Apart from board games, she would also offer them drinks during their breaks.
By now, the cousin has gotten so close to the trio that she addresses them by name.
Young girl embraces friends of different skin colours
Mr Yang’s cousin reportedly held no reservations when it comes to befriending them.
According to Mr Yang, it did not matter to her that they were of different skin colours.
Instead, the only things that mattered to her were that they were friendly and willing to play games with her.
The netizen later learned that one for the workers had a young daughter back home who’s around the same age as Mr Yang’s cousin — who reminds the worker of his own child.
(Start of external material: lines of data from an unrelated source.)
-- pv_equiv track=rewrite | github.com/JadyLiu/code-assistant | app.py | extract_agent_from_text
-- ===== SOURCE A (Python) =====
-- def extract_agent_from_text(text: str) -> str:
--     agents = ["code_explainer", "code_generator", "github_agent"]
--     for line in reversed(text.strip().splitlines()):
--         line_clean = line.strip().lower()
--         for agent in agents:
--             if agent in line_clean:
--                 return agent
--     raise ValueError("No agent decision found in supervisor output.")
-- ===== SOURCE B (Python) =====
-- def extract_agent_from_text(text: str) -> str:
--     lines = [l.strip().lower() for l in text.strip().splitlines()]
--     best = -1
--     result = None
--     for agent in ["code_explainer", "code_generator", "github_agent"]:
--         last = -1
--         for i, line in enumerate(lines):
--             if agent in line:
--                 last = i
--         if last > best:
--             best = last
--             result = agent
--     if result is None:
--         raise ValueError("No agent decision found in supervisor output.")
--     return result
-- ===== Notes on version B (the rewrite author's own statement) =====
-- stated objective: alternative
-- what changed: B inverts the loop nesting: for each agent it computes the last line index containing that agent, then returns the agent with the greatest such index (agent priority order breaks ties on the same line), instead of A's reverse line scan with per-line agent check and early return.
import Mathlib
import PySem

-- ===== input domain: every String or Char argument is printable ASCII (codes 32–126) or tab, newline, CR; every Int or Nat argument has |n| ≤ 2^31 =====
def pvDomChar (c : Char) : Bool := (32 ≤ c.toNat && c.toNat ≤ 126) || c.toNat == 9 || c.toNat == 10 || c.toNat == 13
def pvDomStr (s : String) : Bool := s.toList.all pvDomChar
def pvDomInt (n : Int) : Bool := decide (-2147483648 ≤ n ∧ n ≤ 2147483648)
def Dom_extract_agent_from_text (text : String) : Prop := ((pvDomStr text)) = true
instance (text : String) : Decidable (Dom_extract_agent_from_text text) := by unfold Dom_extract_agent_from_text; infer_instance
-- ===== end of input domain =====

-- B inverts the loop nesting: per-agent last matching line index, then argmax with
-- priority tie-break, instead of A's reverse line scan (objective: alternative, same cost).


-- ===== PORT A =====
def pvAgents : List String := ["code_explainer", "code_generator", "github_agent"]

-- inner 'for agent in agents: if agent in line_clean: return agent'
def pvFindAgent : List String → String → Option String
  | [], _ => none
  | a :: rest, lc => if PySem.Str.isIn a lc then some a else pvFindAgent rest lc

-- outer 'for line in reversed(...)' with early return
def pvALoop : List String → Option String
  | [] => none
  | line :: rest =>
    match pvFindAgent pvAgents (PySem.Str.lower (PySem.Str.strip line)) with
    | some a => some a
    | none => pvALoop rest

def extract_agent_from_text (text : String) : String :=
  match pvALoop (PySem.Str.splitlines (PySem.Str.strip text)).reverse with
  | some a => a
  | none => ""  -- Python raises ValueError here; excluded by Pre_

-- ===== PORT B =====
def pvAgentsB : List String := ["code_explainer", "code_generator", "github_agent"]

-- 'last = -1; for i, line in enumerate(lines): if agent in line: last = i'
def pvLastIndex (agent : String) : List String → Int → Int → Int
  | [], _, last => last
  | l :: rest, i, last => pvLastIndex agent rest (i + 1) (if PySem.Str.isIn agent l then i else last)

-- 'for agent in [...]: last = ...; if last > best: best, result = last, agent'
def pvBLoop : List String → List String → Int → Option String → Option String
  | [], _, _, result => result
  | a :: rest, lines, best, result =>
    let last := pvLastIndex a lines 0 (-1)
    if last > best then pvBLoop rest lines last (some a)
    else pvBLoop rest lines best result

def extract_agent_from_text_alt (text : String) : String :=
  match pvBLoop pvAgentsB
      ((PySem.Str.splitlines (PySem.Str.strip text)).map
        (fun l => PySem.Str.lower (PySem.Str.strip l))) (-1) none with
  | some a => a
  | none => ""  -- Source B raises ValueError here; excluded by Pre_

-- ===== PRECONDITION & SPEC =====
-- Pre_ holds exactly when some line contains an agent name; otherwise Python A raises ValueError.
def Pre_extract_agent_from_text (text : String) : Prop :=
  (PySem.Str.splitlines (PySem.Str.strip text)).any
    (fun line => pvAgents.any
      (fun a => PySem.Str.isIn a (PySem.Str.lower (PySem.Str.strip line)))) = true
instance (text : String) : Decidable (Pre_extract_agent_from_text text) := by
  unfold Pre_extract_agent_from_text; infer_instance

def pvWitness_extract_agent_from_text : String := "choose: github_agent"

def Spec_extract_agent_from_text (text : String) (out : String) : Prop := out = extract_agent_from_text_alt text
instance (text : String) (out : String) : Decidable (Spec_extract_agent_from_text text out) := by unfold Spec_extract_agent_from_text; infer_instance

-- ===== CLAIM (what is proved, stated in full; the proofs are below) =====
def Claim_equal_extract_agent_from_text : Prop := ∀ (text : String), Dom_extract_agent_from_text text → Pre_extract_agent_from_text text → Spec_extract_agent_from_text text (extract_agent_from_text text)

-- ===== LEMMAS AND PROOFS =====

-- B's inner loop result is either the initial value or an index in [i, i + |xs|).
theorem pvLastIndex_cases (a : String) (xs : List String) (i last : Int) :
    pvLastIndex a xs i last = last ∨
      (i ≤ pvLastIndex a xs i last ∧ pvLastIndex a xs i last < i + xs.length) := by
  induction xs generalizing i last with
  | nil => left; rfl
  | cons x xs ih =>
    simp only [pvLastIndex, List.length_cons]
    rcases ih (i + 1) (if PySem.Str.isIn a x then i else last) with h | ⟨h1, h2⟩
    · rw [h]; split_ifs with hx
      · right; constructor <;> omega
      · left; rfl
    · right; constructor <;> omega

-- Appending one line: its index i + |xs| wins if the agent occurs in it.
theorem pvLastIndex_append (a l : String) (xs : List String) (i last : Int) :
    pvLastIndex a (xs ++ [l]) i last =
      if PySem.Str.isIn a l then i + xs.length else pvLastIndex a xs i last := by
  induction xs generalizing i last with
  | nil => simp [pvLastIndex]
  | cons x xs ih =>
    simp only [List.cons_append, pvLastIndex, ih, List.length_cons]
    split_ifs <;> first | rfl | omega

-- Main lemma: B's agent-major argmax equals A's reverse line scan.
set_option maxHeartbeats 1000000 in
theorem pvB_eq_pvA (raw : List String) :
    pvBLoop pvAgentsB (raw.map (fun l => PySem.Str.lower (PySem.Str.strip l))) (-1) none =
      pvALoop raw.reverse := by
  induction raw using List.reverseRecOn with
  | nil => rfl
  | append_singleton xs l ih =>
    have hmap : (xs ++ [l]).map (fun l => PySem.Str.lower (PySem.Str.strip l)) =
        xs.map (fun l => PySem.Str.lower (PySem.Str.strip l)) ++
          [PySem.Str.lower (PySem.Str.strip l)] := by simp
    have hrev : (xs ++ [l]).reverse = l :: xs.reverse := by simp
    rw [hmap, hrev]
    simp only [pvBLoop, pvAgentsB, pvAgents, pvLastIndex_append, pvALoop, pvFindAgent]
    simp only [pvBLoop, pvAgentsB] at ih
    set nl := PySem.Str.lower (PySem.Str.strip l) with hnl
    set m := xs.map (fun l => PySem.Str.lower (PySem.Str.strip l)) with hm
    by_cases e1 : PySem.Str.isIn "code_explainer" nl <;>
      by_cases e2 : PySem.Str.isIn "code_generator" nl <;>
      by_cases e3 : PySem.Str.isIn "github_agent" nl <;>
      simp only [e1, e2, e3, if_true, if_false, Bool.false_eq_true] <;>
      [skip; skip; skip; skip; skip; skip; skip; exact ih] <;>
      rcases pvLastIndex_cases "code_explainer" m 0 (-1) with h1 | ⟨h1a, h1b⟩ <;>
      rcases pvLastIndex_cases "code_generator" m 0 (-1) with h2 | ⟨h2a, h2b⟩ <;>
      rcases pvLastIndex_cases "github_agent" m 0 (-1) with h3 | ⟨h3a, h3b⟩ <;>
      split_ifs <;> first | rfl | omega

-- ===== VERDICT (by name: the statement is the Claim_ definition above) =====
theorem extract_agent_from_text_spec : Claim_equal_extract_agent_from_text := by
  intro text _ _
  unfold Spec_extract_agent_from_text extract_agent_from_text extract_agent_from_text_alt
  rw [pvB_eq_pvA]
Discrimination is a result of external factors
Reflecting on the incident, Mr Yang pointed out that the prejudices some of us now have are the results of external factors like media and our own lived experiences.
These biases are not inherent to us, and his young cousin is an example of that.
Moving forward, Mr Yang hopes he would have the discipline to inculcate such “positive values” to his own son too.
Humans are not inherently discriminatory
Mr Yang’s recount is a touching reminder of how humans are not inherently discriminatory.
We might not share the same colour, language, or accent, but that’s no reason to hold on to unfound assumptions about each other.
The more we treat others with distrust and hostility, the likelier it’ll be for them to retaliate in a manner that reinforces our earlier beliefs.
Does that not sound like a vicious cycle that we ought to break out of?